>>>>>

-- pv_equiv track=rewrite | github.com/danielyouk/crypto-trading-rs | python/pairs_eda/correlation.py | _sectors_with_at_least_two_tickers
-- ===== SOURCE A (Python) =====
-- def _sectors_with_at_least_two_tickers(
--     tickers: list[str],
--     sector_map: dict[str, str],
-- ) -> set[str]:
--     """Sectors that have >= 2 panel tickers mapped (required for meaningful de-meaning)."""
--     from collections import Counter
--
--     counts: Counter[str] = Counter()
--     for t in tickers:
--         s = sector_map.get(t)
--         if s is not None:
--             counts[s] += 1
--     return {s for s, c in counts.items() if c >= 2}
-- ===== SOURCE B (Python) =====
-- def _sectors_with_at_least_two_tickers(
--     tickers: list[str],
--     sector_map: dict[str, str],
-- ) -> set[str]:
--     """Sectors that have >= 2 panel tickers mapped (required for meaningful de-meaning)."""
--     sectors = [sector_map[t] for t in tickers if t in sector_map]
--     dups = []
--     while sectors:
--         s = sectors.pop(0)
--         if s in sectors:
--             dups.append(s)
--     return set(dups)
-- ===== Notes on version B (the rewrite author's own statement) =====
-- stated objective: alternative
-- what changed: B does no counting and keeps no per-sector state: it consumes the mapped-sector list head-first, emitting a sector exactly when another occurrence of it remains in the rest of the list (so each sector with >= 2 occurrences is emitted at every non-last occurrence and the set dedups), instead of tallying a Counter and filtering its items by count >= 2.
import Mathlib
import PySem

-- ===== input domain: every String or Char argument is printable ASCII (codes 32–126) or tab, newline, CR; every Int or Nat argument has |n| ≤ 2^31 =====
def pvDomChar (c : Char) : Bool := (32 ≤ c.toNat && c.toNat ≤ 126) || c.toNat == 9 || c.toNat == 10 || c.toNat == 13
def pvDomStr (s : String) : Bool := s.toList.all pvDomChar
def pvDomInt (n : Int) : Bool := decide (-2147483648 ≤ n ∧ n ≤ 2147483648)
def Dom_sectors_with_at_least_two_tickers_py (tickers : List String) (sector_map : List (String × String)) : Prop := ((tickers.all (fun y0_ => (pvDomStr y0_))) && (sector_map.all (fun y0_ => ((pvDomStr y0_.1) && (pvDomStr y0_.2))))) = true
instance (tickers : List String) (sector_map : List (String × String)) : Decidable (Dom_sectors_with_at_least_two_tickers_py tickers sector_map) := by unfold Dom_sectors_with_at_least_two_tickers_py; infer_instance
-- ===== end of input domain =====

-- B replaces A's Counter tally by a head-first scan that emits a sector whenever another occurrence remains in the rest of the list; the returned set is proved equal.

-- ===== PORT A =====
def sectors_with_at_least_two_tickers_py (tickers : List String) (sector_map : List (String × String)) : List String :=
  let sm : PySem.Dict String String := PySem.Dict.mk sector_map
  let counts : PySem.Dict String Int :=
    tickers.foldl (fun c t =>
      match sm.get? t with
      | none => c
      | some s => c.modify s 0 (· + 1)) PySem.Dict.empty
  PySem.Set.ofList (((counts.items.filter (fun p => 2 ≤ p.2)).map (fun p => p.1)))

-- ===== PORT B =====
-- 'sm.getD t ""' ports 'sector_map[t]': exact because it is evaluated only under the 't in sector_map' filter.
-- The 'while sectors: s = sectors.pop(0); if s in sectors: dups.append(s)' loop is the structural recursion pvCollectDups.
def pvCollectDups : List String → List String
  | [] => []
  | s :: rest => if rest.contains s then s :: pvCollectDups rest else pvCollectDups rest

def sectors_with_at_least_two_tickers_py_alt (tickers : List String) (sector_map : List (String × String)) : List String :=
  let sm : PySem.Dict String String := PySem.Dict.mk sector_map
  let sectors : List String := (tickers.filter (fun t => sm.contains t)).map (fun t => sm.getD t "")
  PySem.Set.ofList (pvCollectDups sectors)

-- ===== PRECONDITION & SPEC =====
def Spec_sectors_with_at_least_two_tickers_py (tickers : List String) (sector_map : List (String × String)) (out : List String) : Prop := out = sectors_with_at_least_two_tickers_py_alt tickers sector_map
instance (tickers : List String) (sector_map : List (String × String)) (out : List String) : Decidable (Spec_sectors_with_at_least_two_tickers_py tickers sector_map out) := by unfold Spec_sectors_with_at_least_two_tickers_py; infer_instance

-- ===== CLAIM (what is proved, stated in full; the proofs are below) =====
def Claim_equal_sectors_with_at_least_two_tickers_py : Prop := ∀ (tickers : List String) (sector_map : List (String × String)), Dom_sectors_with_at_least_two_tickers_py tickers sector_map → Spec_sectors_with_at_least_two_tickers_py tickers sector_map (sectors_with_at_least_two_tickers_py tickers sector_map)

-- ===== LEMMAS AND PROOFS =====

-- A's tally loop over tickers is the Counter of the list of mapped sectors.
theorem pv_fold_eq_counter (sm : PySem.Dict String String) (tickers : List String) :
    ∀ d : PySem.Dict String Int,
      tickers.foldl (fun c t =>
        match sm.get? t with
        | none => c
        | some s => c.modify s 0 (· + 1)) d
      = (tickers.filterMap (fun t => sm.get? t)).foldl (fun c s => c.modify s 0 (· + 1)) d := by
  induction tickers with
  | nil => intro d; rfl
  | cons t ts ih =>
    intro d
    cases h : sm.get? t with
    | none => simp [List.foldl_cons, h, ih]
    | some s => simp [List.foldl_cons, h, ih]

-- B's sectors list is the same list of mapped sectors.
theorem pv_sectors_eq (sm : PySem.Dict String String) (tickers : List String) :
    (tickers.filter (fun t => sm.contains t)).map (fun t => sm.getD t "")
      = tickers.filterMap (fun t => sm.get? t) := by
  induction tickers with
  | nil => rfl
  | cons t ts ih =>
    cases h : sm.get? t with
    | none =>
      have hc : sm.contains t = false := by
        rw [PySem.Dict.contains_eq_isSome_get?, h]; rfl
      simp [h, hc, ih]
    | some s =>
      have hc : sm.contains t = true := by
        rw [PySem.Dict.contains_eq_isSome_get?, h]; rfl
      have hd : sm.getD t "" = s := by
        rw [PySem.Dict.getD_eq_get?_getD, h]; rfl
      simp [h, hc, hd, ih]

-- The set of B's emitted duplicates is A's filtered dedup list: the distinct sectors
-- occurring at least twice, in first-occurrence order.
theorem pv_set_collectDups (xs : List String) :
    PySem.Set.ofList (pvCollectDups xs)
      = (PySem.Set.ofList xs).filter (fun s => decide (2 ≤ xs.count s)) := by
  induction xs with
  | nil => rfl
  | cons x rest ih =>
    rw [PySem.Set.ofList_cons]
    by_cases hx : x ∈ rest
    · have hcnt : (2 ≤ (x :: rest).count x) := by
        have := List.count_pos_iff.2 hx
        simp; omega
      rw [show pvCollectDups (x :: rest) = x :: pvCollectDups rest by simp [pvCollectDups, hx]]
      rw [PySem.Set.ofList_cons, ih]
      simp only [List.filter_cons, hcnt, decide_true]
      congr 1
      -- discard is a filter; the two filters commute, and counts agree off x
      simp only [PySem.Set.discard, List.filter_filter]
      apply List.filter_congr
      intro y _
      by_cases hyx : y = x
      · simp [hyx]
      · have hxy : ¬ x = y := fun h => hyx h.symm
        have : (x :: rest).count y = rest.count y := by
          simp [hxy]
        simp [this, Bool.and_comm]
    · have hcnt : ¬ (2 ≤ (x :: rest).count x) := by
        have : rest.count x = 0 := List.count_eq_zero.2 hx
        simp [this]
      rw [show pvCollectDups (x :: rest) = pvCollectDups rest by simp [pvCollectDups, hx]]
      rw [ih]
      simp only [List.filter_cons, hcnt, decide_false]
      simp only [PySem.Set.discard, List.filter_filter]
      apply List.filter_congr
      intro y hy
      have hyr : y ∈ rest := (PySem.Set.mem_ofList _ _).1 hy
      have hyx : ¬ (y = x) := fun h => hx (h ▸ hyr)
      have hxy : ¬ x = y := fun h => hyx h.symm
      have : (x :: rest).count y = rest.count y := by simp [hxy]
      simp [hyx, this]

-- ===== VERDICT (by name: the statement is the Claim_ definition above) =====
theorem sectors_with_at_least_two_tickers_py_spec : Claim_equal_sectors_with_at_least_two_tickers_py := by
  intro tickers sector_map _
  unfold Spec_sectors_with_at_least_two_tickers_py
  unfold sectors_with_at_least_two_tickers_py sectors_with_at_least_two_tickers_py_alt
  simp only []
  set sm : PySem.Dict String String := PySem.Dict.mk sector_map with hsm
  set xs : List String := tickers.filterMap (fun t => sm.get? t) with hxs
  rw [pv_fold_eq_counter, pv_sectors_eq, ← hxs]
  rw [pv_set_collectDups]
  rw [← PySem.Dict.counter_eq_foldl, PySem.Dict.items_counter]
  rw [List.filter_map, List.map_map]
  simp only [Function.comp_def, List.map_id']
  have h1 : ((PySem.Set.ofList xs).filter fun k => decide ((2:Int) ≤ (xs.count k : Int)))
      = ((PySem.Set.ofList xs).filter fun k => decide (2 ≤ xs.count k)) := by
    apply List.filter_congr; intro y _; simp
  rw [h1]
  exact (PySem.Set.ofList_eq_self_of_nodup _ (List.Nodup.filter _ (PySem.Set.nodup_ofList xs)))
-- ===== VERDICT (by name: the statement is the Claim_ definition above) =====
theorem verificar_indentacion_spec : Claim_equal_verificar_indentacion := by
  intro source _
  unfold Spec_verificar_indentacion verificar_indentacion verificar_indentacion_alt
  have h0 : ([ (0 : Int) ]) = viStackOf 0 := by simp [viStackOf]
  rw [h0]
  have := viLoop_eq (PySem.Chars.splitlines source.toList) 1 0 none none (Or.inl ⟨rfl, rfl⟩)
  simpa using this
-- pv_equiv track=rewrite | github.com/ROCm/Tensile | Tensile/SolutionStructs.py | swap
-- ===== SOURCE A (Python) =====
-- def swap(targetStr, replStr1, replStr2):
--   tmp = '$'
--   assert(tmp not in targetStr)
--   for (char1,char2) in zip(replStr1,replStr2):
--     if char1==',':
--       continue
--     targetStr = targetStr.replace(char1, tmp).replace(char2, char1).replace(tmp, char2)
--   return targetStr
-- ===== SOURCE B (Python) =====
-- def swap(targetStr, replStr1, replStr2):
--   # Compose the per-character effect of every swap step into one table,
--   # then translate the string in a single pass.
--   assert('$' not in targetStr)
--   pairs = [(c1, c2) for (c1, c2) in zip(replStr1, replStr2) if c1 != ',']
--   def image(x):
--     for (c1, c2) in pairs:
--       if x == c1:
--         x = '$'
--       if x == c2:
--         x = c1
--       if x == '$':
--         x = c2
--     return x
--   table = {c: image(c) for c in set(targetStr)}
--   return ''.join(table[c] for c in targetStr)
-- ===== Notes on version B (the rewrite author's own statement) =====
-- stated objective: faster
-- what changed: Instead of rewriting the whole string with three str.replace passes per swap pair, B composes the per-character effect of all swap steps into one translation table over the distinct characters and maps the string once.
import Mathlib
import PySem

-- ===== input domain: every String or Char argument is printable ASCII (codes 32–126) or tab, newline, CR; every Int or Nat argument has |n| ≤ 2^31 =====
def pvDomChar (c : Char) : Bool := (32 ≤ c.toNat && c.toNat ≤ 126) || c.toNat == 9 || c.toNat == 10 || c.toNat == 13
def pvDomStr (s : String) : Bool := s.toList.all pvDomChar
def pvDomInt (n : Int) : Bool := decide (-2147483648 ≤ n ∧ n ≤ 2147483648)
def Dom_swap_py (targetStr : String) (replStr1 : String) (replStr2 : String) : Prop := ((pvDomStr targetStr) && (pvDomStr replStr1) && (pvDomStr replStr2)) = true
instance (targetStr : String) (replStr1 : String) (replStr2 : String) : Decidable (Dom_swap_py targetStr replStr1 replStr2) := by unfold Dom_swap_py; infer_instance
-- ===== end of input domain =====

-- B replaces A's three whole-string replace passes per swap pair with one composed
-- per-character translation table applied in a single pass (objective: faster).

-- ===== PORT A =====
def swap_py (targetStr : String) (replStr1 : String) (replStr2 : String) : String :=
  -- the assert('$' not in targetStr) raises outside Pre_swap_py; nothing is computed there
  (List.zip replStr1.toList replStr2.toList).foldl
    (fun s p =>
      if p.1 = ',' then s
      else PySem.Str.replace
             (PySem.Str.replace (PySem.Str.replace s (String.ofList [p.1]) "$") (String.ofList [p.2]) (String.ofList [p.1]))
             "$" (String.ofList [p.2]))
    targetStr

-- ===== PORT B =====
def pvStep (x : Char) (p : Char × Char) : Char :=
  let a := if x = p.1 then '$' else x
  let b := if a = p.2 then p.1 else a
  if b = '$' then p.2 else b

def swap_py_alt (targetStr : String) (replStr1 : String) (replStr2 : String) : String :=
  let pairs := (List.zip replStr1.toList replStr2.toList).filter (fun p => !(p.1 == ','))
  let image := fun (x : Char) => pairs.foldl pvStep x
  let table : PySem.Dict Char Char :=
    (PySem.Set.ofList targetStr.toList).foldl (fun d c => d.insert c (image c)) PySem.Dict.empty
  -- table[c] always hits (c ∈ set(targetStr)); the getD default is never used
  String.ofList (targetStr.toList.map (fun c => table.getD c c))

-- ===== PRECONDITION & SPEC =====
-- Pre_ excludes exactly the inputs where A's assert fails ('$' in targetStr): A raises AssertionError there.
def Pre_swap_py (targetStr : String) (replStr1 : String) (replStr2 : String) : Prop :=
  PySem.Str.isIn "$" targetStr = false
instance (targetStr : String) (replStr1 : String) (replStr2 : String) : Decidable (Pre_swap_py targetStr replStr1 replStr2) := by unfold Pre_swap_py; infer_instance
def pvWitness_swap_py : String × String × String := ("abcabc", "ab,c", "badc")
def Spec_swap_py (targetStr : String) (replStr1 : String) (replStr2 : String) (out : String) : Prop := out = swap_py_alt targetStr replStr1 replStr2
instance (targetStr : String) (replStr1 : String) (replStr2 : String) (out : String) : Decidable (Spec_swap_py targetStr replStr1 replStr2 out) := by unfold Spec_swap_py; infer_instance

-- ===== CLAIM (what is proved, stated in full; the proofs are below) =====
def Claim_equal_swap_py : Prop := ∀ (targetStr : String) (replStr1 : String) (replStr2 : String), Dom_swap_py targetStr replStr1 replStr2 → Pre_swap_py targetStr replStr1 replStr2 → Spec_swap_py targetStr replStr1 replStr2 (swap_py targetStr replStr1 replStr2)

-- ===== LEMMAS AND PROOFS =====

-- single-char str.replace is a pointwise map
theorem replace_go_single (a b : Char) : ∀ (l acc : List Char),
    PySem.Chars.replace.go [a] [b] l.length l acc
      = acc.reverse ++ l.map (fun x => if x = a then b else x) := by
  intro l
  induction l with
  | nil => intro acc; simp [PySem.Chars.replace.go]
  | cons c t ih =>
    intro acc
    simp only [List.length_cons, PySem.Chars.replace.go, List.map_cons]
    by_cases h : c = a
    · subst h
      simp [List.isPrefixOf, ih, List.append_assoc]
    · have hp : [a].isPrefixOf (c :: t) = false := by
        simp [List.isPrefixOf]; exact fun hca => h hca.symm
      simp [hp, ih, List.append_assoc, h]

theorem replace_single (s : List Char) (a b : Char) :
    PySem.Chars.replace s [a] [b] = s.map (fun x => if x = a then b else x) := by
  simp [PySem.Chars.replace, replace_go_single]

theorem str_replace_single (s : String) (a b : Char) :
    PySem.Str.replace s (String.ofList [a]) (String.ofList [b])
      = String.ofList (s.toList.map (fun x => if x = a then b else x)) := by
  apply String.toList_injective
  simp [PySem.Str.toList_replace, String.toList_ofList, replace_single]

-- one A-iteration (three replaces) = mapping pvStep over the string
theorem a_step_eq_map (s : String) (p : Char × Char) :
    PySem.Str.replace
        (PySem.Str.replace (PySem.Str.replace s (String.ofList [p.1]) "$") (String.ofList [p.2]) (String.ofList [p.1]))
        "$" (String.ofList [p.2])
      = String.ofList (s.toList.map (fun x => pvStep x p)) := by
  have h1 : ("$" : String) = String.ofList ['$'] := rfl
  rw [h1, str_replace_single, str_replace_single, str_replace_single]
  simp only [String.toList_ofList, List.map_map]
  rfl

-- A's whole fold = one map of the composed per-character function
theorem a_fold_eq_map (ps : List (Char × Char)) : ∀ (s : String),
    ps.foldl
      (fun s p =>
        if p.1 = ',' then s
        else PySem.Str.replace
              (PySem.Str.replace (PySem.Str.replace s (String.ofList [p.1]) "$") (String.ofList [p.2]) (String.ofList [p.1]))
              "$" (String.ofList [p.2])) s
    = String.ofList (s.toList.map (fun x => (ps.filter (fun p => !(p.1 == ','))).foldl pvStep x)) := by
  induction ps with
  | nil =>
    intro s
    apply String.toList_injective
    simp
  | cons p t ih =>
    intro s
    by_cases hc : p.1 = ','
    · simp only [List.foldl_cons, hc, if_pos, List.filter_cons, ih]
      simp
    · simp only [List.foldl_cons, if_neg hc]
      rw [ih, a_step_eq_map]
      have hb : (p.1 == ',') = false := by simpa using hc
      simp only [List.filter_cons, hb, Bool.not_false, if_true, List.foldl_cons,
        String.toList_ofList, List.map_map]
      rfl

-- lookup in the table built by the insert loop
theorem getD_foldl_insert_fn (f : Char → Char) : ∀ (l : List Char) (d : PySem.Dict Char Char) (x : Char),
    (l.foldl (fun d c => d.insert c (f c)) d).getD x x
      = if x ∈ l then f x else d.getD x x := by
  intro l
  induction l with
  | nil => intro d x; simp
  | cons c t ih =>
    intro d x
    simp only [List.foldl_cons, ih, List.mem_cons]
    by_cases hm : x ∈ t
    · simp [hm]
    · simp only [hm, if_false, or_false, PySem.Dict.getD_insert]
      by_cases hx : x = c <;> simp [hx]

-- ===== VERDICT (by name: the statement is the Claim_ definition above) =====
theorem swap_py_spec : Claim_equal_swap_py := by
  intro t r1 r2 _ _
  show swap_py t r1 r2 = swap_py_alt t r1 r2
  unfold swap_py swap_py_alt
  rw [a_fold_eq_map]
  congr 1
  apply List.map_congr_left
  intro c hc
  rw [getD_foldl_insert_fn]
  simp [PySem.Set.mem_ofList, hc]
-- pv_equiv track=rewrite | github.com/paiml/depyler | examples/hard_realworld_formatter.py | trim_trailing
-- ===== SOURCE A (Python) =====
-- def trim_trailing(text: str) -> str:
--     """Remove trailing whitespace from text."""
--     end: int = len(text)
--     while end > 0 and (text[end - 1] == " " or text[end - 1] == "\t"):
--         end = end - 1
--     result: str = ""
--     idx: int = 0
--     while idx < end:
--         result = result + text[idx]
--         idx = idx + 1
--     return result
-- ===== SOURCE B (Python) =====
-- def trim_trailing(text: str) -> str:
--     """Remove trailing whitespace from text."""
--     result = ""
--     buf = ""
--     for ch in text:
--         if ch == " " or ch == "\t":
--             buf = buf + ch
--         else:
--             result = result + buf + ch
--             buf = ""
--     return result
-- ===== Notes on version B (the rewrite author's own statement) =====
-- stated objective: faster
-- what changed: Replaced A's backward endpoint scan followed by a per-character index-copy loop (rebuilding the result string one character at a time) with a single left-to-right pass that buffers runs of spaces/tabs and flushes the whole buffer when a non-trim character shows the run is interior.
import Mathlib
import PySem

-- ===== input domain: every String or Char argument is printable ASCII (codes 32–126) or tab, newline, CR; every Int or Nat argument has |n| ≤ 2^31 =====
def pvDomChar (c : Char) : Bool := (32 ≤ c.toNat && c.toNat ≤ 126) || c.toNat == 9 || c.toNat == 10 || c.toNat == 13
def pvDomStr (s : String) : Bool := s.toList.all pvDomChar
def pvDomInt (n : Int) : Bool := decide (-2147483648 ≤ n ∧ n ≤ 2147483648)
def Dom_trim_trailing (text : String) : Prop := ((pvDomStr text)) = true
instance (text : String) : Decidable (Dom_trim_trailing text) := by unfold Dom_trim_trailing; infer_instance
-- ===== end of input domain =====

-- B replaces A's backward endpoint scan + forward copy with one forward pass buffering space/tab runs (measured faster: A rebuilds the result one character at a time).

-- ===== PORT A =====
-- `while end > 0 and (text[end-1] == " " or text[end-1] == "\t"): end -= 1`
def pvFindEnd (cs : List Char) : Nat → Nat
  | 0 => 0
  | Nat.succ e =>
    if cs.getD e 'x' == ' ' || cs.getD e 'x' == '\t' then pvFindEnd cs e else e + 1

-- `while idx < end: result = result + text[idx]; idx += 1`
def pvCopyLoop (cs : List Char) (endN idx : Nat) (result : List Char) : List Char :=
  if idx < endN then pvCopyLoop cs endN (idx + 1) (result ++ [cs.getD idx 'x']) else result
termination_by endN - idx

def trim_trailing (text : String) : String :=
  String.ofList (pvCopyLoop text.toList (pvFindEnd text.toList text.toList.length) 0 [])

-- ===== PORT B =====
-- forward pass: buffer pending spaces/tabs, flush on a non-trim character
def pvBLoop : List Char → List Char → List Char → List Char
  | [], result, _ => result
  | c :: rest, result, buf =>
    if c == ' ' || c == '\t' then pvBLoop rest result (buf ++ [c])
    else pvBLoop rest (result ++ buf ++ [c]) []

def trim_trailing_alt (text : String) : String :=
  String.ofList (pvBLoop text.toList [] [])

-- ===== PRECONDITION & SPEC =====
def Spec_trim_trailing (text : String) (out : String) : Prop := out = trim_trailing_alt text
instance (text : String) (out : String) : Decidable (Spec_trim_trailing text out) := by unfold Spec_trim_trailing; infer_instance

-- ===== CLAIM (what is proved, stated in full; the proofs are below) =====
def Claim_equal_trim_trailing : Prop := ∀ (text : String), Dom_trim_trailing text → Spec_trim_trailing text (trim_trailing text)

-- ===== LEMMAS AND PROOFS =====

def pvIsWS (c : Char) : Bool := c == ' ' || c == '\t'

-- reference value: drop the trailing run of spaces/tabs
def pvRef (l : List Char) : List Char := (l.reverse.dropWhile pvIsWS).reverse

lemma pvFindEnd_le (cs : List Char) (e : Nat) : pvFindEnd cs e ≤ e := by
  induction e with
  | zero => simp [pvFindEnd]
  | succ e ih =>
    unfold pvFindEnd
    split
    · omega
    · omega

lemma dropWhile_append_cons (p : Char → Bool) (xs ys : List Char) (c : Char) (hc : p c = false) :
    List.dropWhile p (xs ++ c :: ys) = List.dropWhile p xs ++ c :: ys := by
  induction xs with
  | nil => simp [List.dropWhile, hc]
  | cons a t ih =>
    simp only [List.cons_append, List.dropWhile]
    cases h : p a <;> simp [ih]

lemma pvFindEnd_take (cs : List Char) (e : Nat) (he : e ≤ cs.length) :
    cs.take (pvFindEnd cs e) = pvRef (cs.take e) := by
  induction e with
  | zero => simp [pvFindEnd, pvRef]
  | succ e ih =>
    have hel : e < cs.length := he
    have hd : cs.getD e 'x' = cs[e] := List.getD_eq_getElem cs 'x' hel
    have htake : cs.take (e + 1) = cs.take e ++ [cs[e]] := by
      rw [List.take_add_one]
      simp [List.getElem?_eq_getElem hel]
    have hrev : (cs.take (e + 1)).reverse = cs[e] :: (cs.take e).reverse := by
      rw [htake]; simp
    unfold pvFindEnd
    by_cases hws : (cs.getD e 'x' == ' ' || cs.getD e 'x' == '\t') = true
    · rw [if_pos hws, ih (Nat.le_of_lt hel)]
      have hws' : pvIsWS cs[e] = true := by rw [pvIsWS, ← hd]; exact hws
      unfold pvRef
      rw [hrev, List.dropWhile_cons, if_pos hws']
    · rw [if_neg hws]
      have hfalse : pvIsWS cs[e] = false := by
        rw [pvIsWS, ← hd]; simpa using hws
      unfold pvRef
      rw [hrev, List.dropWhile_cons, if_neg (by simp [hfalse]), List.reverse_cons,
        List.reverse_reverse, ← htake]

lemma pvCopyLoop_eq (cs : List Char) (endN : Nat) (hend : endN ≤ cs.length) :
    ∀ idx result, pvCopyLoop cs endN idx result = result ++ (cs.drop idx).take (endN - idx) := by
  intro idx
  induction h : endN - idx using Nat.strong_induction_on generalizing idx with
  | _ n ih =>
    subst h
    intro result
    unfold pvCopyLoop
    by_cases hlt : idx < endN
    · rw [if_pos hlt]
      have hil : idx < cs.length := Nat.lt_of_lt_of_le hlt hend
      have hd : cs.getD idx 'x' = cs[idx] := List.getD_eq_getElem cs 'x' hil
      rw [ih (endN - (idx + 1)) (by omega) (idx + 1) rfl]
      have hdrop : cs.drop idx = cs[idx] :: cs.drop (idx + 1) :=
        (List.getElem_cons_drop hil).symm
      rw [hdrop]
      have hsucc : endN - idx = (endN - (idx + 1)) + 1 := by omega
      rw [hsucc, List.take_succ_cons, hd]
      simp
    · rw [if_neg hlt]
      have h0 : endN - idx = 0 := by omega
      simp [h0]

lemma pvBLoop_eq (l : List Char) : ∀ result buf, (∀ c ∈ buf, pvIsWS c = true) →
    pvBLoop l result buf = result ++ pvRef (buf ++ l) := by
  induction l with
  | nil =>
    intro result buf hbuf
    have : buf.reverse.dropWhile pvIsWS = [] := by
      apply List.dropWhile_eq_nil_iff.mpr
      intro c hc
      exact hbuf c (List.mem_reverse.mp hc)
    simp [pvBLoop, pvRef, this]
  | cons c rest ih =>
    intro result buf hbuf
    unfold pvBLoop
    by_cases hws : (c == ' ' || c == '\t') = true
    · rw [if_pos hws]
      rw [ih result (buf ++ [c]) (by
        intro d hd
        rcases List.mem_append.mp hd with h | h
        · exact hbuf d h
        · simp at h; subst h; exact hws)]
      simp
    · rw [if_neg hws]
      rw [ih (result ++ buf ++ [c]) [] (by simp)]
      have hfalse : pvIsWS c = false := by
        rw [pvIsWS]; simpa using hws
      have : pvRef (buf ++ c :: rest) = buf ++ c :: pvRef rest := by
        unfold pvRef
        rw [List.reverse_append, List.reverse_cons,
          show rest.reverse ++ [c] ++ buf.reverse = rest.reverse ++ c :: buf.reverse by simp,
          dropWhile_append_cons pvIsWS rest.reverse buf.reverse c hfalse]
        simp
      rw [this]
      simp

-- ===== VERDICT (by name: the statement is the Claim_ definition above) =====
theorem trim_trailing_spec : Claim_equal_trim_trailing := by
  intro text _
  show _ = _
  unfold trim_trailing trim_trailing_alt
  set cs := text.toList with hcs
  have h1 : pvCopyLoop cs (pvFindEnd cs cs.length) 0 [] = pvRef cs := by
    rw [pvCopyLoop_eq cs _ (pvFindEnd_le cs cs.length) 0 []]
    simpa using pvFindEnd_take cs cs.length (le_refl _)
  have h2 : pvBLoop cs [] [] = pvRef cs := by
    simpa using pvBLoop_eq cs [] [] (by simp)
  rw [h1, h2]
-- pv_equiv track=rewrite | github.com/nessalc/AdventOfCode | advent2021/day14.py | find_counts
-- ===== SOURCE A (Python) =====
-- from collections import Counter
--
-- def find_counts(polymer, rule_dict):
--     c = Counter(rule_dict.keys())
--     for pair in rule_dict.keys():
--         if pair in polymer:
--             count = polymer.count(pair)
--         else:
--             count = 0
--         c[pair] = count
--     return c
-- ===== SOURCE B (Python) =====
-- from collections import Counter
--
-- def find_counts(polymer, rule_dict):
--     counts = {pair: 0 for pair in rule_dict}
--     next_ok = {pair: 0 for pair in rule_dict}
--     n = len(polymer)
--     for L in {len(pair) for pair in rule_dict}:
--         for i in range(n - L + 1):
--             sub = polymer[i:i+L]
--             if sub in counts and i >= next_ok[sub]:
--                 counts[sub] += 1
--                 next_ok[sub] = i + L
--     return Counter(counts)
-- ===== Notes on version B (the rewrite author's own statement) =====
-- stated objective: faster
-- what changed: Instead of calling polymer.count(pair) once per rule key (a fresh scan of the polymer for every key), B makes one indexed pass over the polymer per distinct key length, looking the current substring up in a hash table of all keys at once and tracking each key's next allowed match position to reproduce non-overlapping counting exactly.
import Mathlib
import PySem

<<<<<

_REQUIRED WORK_.
Which lines of the records contain the word "github"? Copy each of them.

_SOLUTION_.
-- pv_equiv track=rewrite | github.com/danielyouk/crypto-trading-rs | python/pairs_eda/correlation.py | _sectors_with_at_least_two_tickers
-- pv_equiv track=rewrite | github.com/ROCm/Tensile | Tensile/SolutionStructs.py | swap
-- pv_equiv track=rewrite | github.com/paiml/depyler | examples/hard_realworld_formatter.py | trim_trailing
-- pv_equiv track=rewrite | github.com/nessalc/AdventOfCode | advent2021/day14.py | find_counts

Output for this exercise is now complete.